Write out the line that contains "List.modifyHead, joinAlt]" and every line after it through the end of the entries, exactly as given and with no other lines.

### Given records
= Beginning of Section =
-- pv_equiv track=rewrite | github.com/hugorsz-dev/ldle-diccionario-db | generar_diccionario_inicial.py | sustituirIndiceSuperIndice
-- ===== SOURCE A (Python) =====
-- def numeroASuperindice (numero):
--     if numero == "0": return "⁰";
--     elif numero == "1": return "¹";
--     elif numero == "2": return "²";
--     elif numero == "3": return "³";
--     elif numero == "4": return "⁴";
--     elif numero == "5": return "⁵";
--     elif numero == "6": return "⁶";
--     elif numero == "7": return "⁷";
--     elif numero == "8": return "⁸";
--     elif numero == "9": return "⁹";
--     elif numero == "−": return "⁻"
--     elif numero == "+": return "+"
--     elif numero == "n": return "ⁿ"
--     elif numero == "x": return "x"
--
-- def sustituirIndiceSuperIndice (cadena):
--
--     cadena = list(cadena)
--     recoger = False;
--
--     for i in range(len(cadena)):
--
--         if recoger == True and cadena[i]!="^":
--             cadena[i] = numeroASuperindice(cadena[i])
--
--         if cadena[i] =="^":
--             if recoger == True: recoger = False;
--             elif recoger == False: recoger = True;
--     cadena = ''.join(cadena)
--     return cadena.replace("^", "");
-- ===== SOURCE B (Python) =====
-- SUP = {'0': '⁰', '1': '¹', '2': '²', '3': '³', '4': '⁴', '5': '⁵',
--        '6': '⁶', '7': '⁷', '8': '⁸', '9': '⁹', '−': '⁻', '+': '+',
--        'n': 'ⁿ', 'x': 'x'}
--
-- def sustituirIndiceSuperIndice(cadena):
--     segmentos = cadena.split('^')
--     return ''.join(seg if i % 2 == 0 else ''.join(SUP[c] for c in seg)
--                    for i, seg in enumerate(segmentos))
-- ===== Notes on version B (the rewrite author's own statement) =====
-- stated objective: simpler
-- what changed: Replaces A's per-character loop with a mutable toggle flag and in-place list rewriting by splitting on the marker and mapping the superscript table over the odd-indexed segments.
import Mathlib
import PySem

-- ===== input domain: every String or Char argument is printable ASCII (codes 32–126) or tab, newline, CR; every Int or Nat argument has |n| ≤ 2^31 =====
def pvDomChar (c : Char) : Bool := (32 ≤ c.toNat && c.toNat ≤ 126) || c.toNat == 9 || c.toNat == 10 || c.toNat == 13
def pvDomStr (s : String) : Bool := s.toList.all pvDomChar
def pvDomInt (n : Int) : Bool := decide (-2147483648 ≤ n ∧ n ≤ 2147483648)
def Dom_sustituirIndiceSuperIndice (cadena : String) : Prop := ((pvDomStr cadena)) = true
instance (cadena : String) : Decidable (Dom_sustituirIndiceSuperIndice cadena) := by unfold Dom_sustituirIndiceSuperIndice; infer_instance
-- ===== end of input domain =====

-- B replaces A's stateful per-character toggle flag with split-on-'^' plus map over the
-- odd-indexed segments (objective: simpler). Return values are proved equal on Pre_, which
-- excludes exactly the inputs on which both Python versions raise.

-- ===== PORT A =====
-- the if/elif chain; Python returns None on fall-through → Option. Every value the Python
-- function returns is a single-character string, so Option Char.
def numeroASuperindice (numero : Char) : Option Char :=
  if numero = '0' then some '⁰'
  else if numero = '1' then some '¹'
  else if numero = '2' then some '²'
  else if numero = '3' then some '³'
  else if numero = '4' then some '⁴'
  else if numero = '5' then some '⁵'
  else if numero = '6' then some '⁶'
  else if numero = '7' then some '⁷'
  else if numero = '8' then some '⁸'
  else if numero = '9' then some '⁹'
  else if numero = '−' then some '⁻'
  else if numero = '+' then some '+'
  else if numero = 'n' then some 'ⁿ'
  else if numero = 'x' then some 'x'
  else none

-- A's loop 'for i in range(len(cadena))' reads and writes only position i and the flag, so the
-- in-place update at index i is rendered as emitting the (possibly rewritten) character at
-- each step of a structural recursion carrying 'recoger'. '.getD c' keeps the port total
-- where Python stores None and ''.join later raises TypeError: excluded by Pre_ below.
def sustituirIndiceSuperIndiceLoopA : Bool → List Char → List Char
  | _, [] => []
  | recoger, c :: rest =>
    let c1 := if recoger = true ∧ c ≠ '^' then (numeroASuperindice c).getD c else c
    let recoger' := if c1 = '^' then (if recoger = true then false else true) else recoger
    c1 :: sustituirIndiceSuperIndiceLoopA recoger' rest

def sustituirIndiceSuperIndice (cadena : String) : String :=
  -- ''.join(cadena)  then  cadena.replace("^", "")
  String.ofList (PySem.Chars.replace (sustituirIndiceSuperIndiceLoopA false cadena.toList) ['^'] [])

-- ===== PORT B =====
-- Source B's SUP dict (every value is a single character)
def supDict : PySem.Dict Char Char :=
  PySem.Dict.mk [('0', '⁰'), ('1', '¹'), ('2', '²'), ('3', '³'), ('4', '⁴'), ('5', '⁵'),
                 ('6', '⁶'), ('7', '⁷'), ('8', '⁸'), ('9', '⁹'), ('−', '⁻'), ('+', '+'),
                 ('n', 'ⁿ'), ('x', 'x')]

-- cadena.split('^') = List.splitOn '^' (single-character separator); enumerate = zipIdx.
-- SUP[c] raises KeyError on a miss; '.getD c' keeps the port total there (outside Pre_).
def sustituirIndiceSuperIndice_alt (cadena : String) : String :=
  String.ofList
    (((cadena.toList.splitOn '^').zipIdx.map
        (fun p => if p.2 % 2 = 1 then p.1.map (fun c => (supDict.get? c).getD c) else p.1)).flatten)

-- ===== PRECONDITION & SPEC =====
-- Pre_ excludes exactly the inputs on which both Pythons raise: a character inside a '^'-marked
-- region (an odd-indexed segment of split('^')) that numeroASuperindice does not map — there A
-- stores None and ''.join raises TypeError, and B's SUP[c] raises KeyError.
def supAllowed (c : Char) : Bool :=
  c.isDigit || c = '−' || c = '+' || c = 'n' || c = 'x'

def Pre_sustituirIndiceSuperIndice (cadena : String) : Prop :=
  ((cadena.toList.splitOn '^').zipIdx.all
    (fun p => if p.2 % 2 = 1 then p.1.all supAllowed else true)) = true
instance (cadena : String) : Decidable (Pre_sustituirIndiceSuperIndice cadena) := by
  unfold Pre_sustituirIndiceSuperIndice; infer_instance

def pvWitness_sustituirIndiceSuperIndice : String := "metro^2^ y x^n^"

def Spec_sustituirIndiceSuperIndice (cadena : String) (out : String) : Prop := out = sustituirIndiceSuperIndice_alt cadena
instance (cadena : String) (out : String) : Decidable (Spec_sustituirIndiceSuperIndice cadena out) := by unfold Spec_sustituirIndiceSuperIndice; infer_instance

-- ===== CLAIM (what is proved, stated in full; the proofs are below) =====
def Claim_equal_sustituirIndiceSuperIndice : Prop := ∀ (cadena : String), Dom_sustituirIndiceSuperIndice cadena → Pre_sustituirIndiceSuperIndice cadena → Spec_sustituirIndiceSuperIndice cadena (sustituirIndiceSuperIndice cadena)

-- ===== LEMMAS AND PROOFS =====
-- (the two programs agree on ALL inputs of the Lean ports, Pre_ or not; the proof below does
-- not need Pre_, which only delimits where the Pythons return)

-- the per-character map both ports compute
def supFun (c : Char) : Char := (numeroASuperindice c).getD c

lemma supDict_eq_supFun (c : Char) : (supDict.get? c).getD c = supFun c := by
  by_cases h0 : c = '0'
  · subst h0; decide
  by_cases h1 : c = '1'
  · subst h1; decide
  by_cases h2 : c = '2'
  · subst h2; decide
  by_cases h3 : c = '3'
  · subst h3; decide
  by_cases h4 : c = '4'
  · subst h4; decide
  by_cases h5 : c = '5'
  · subst h5; decide
  by_cases h6 : c = '6'
  · subst h6; decide
  by_cases h7 : c = '7'
  · subst h7; decide
  by_cases h8 : c = '8'
  · subst h8; decide
  by_cases h9 : c = '9'
  · subst h9; decide
  by_cases h10 : c = '−'
  · subst h10; decide
  by_cases h11 : c = '+'
  · subst h11; decide
  by_cases h12 : c = 'n'
  · subst h12; decide
  by_cases h13 : c = 'x'
  · subst h13; decide
  simp only [supDict, supFun, numeroASuperindice, PySem.Dict.get?]
  rw [List.find?_eq_none.mpr ?_]
  · simp [h0, h1, h2, h3, h4, h5, h6, h7, h8, h9, h10, h11, h12, h13]
  · intro p hp
    simp only [List.mem_cons, List.not_mem_nil, or_false] at hp
    rcases hp with h|h|h|h|h|h|h|h|h|h|h|h|h|h <;> subst h <;> simp <;>
      first | exact fun h => h0 h.symm | exact fun h => h1 h.symm | exact fun h => h2 h.symm | exact fun h => h3 h.symm | exact fun h => h4 h.symm | exact fun h => h5 h.symm | exact fun h => h6 h.symm | exact fun h => h7 h.symm | exact fun h => h8 h.symm | exact fun h => h9 h.symm | exact fun h => h10 h.symm | exact fun h => h11 h.symm | exact fun h => h12 h.symm | exact fun h => h13 h.symm

lemma supFun_ne_caret (c : Char) (hc : c ≠ '^') : supFun c ≠ '^' := by
  by_cases g0 : c = '0'
  · subst g0; decide
  by_cases g1 : c = '1'
  · subst g1; decide
  by_cases g2 : c = '2'
  · subst g2; decide
  by_cases g3 : c = '3'
  · subst g3; decide
  by_cases g4 : c = '4'
  · subst g4; decide
  by_cases g5 : c = '5'
  · subst g5; decide
  by_cases g6 : c = '6'
  · subst g6; decide
  by_cases g7 : c = '7'
  · subst g7; decide
  by_cases g8 : c = '8'
  · subst g8; decide
  by_cases g9 : c = '9'
  · subst g9; decide
  by_cases g10 : c = '−'
  · subst g10; decide
  by_cases g11 : c = '+'
  · subst g11; decide
  by_cases g12 : c = 'n'
  · subst g12; decide
  by_cases g13 : c = 'x'
  · subst g13; decide
  simp only [supFun, numeroASuperindice, if_neg g0, if_neg g1, if_neg g2, if_neg g3,
    if_neg g4, if_neg g5, if_neg g6, if_neg g7, if_neg g8, if_neg g9, if_neg g10,
    if_neg g11, if_neg g12, if_neg g13, Option.getD_none]
  exact hc

-- reference alternation: map the odd segments, starting with flag b on the first segment
def joinAlt (f : Char → Char) : Bool → List (List Char) → List Char
  | _, [] => []
  | b, s :: rest => (if b then s.map f else s) ++ joinAlt f (!b) rest

-- str.replace with the one-character pattern "^" and empty replacement is filter (· ≠ '^')
lemma replace_caret_eq_filter_go (fuel : Nat) (l acc : List Char) (h : l.length ≤ fuel) :
    PySem.Chars.replace.go ['^'] [] fuel l acc = acc.reverse ++ l.filter (· ≠ '^') := by
  induction fuel generalizing l acc with
  | zero =>
    cases l with
    | nil => simp [PySem.Chars.replace.go]
    | cons c t => simp at h
  | succ n ih =>
    cases l with
    | nil => simp [PySem.Chars.replace.go]
    | cons c t =>
      simp only [PySem.Chars.replace.go]
      by_cases hc : c = '^'
      · subst hc
        rw [if_pos (by simp [List.isPrefixOf])]
        simp only [List.length_singleton, List.drop_succ_cons, List.drop_zero,
          List.reverse_nil, List.nil_append]
        simp only [List.length_cons] at h
        rw [ih t acc (by omega)]
        simp [List.filter]
      · rw [if_neg (by simp [List.isPrefixOf]; exact fun h => hc h.symm)]
        simp only [List.length_cons] at h
        rw [ih t (c :: acc) (by omega)]
        simp [List.filter, hc]

lemma replace_caret_eq_filter (l : List Char) :
    PySem.Chars.replace l ['^'] [] = l.filter (· ≠ '^') := by
  rw [show PySem.Chars.replace l ['^'] [] = PySem.Chars.replace.go ['^'] [] l.length l [] from rfl]
  rw [replace_caret_eq_filter_go l.length l [] le_rfl]
  rfl

-- A's toggle loop, once the markers are removed, is exactly the segment alternation
lemma loopA_filter_eq_joinAlt (cs : List Char) (b : Bool) :
    (sustituirIndiceSuperIndiceLoopA b cs).filter (· ≠ '^')
      = joinAlt supFun b (cs.splitOnP (· == '^')) := by
  induction cs generalizing b with
  | nil => simp [sustituirIndiceSuperIndiceLoopA, List.splitOnP_nil, joinAlt]
  | cons c t ih =>
    by_cases hc : c = '^'
    · subst hc
      simp only [sustituirIndiceSuperIndiceLoopA]
      rw [show (if b = true ∧ ('^' : Char) ≠ '^' then (numeroASuperindice '^').getD '^' else '^') = '^' by simp]
      rw [if_pos rfl]
      rw [show (if b = true then false else true) = !b by cases b <;> rfl]
      rw [List.splitOnP_cons]
      rw [if_pos (by simp)]
      rw [List.filter_cons, if_neg (by simp)]
      rw [ih]
      cases b <;> simp [joinAlt]
    · simp only [sustituirIndiceSuperIndiceLoopA]
      rw [show (if b = true ∧ c ≠ '^' then (numeroASuperindice c).getD c else c)
            = if b then supFun c else c by cases b <;> simp [hc, supFun]]
      have hne : (if b then supFun c else c) ≠ '^' := by
        cases b <;> simp [hc, supFun_ne_caret c hc]
      rw [if_neg hne]
      obtain ⟨s, rest, hsr⟩ : ∃ s rest, t.splitOnP (· == '^') = s :: rest := by
        rcases h : t.splitOnP (· == '^') with _ | ⟨s, rest⟩
        · exact absurd h (List.splitOnP_ne_nil _ t)
        · exact ⟨s, rest, rfl⟩
      rw [List.filter_cons, if_pos (by simpa using hne), ih b, List.splitOnP_cons, hsr]
      simp only [show (c == '^') = false by simp [hc], Bool.false_eq_true, if_false,
        List.modifyHead, joinAlt]
      cases b <;> simp

-- B's enumerate-parity map is the same alternation
lemma zipIdx_parity_eq_joinAlt (segs : List (List Char)) (n : Nat) :
    ((segs.zipIdx n).map
        (fun p => if p.2 % 2 = 1 then p.1.map supFun else p.1)).flatten
      = joinAlt supFun (decide (n % 2 = 1)) segs := by
  induction segs generalizing n with
  | nil => simp [joinAlt]
  | cons s rest ih =>
    rw [List.zipIdx_cons]
    simp only [List.map_cons, List.flatten_cons]
    rw [ih (n + 1)]
    have hpar : (decide ((n + 1) % 2 = 1)) = !(decide (n % 2 = 1)) := by
      by_cases h : n % 2 = 1 <;> simp [h] <;> omega
    rw [hpar]
    simp only [joinAlt]
    by_cases h : n % 2 = 1 <;> simp [h]

-- ===== VERDICT (by name: the statement is the Claim_ definition above) =====
theorem sustituirIndiceSuperIndice_spec : Claim_equal_sustituirIndiceSuperIndice := by
  intro cadena _ _
  unfold Spec_sustituirIndiceSuperIndice
  unfold sustituirIndiceSuperIndice sustituirIndiceSuperIndice_alt
  rw [replace_caret_eq_filter, loopA_filter_eq_joinAlt]
  rw [show (fun c => (supDict.get? c).getD c) = supFun from funext supDict_eq_supFun]
  rw [show cadena.toList.splitOn '^' = cadena.toList.splitOnP (· == '^') from rfl]
  rw [zipIdx_parity_eq_joinAlt (cadena.toList.splitOnP (· == '^')) 0]
  rfl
= End of Section =
### Written answer
        List.modifyHead, joinAlt]
      cases b <;> simp

-- B's enumerate-parity map is the same alternation
lemma zipIdx_parity_eq_joinAlt (segs : List (List Char)) (n : Nat) :
    ((segs.zipIdx n).map
        (fun p => if p.2 % 2 = 1 then p.1.map supFun else p.1)).flatten
      = joinAlt supFun (decide (n % 2 = 1)) segs := by
  induction segs generalizing n with
  | nil => simp [joinAlt]
  | cons s rest ih =>
    rw [List.zipIdx_cons]
    simp only [List.map_cons, List.flatten_cons]
    rw [ih (n + 1)]
    have hpar : (decide ((n + 1) % 2 = 1)) = !(decide (n % 2 = 1)) := by
      by_cases h : n % 2 = 1 <;> simp [h] <;> omega
    rw [hpar]
    simp only [joinAlt]
    by_cases h : n % 2 = 1 <;> simp [h]

-- ===== VERDICT (by name: the statement is the Claim_ definition above) =====
theorem sustituirIndiceSuperIndice_spec : Claim_equal_sustituirIndiceSuperIndice := by
  intro cadena _ _
  unfold Spec_sustituirIndiceSuperIndice
  unfold sustituirIndiceSuperIndice sustituirIndiceSuperIndice_alt
  rw [replace_caret_eq_filter, loopA_filter_eq_joinAlt]
  rw [show (fun c => (supDict.get? c).getD c) = supFun from funext supDict_eq_supFun]
  rw [show cadena.toList.splitOn '^' = cadena.toList.splitOnP (· == '^') from rfl]
  rw [zipIdx_parity_eq_joinAlt (cadena.toList.splitOnP (· == '^')) 0]
  rfl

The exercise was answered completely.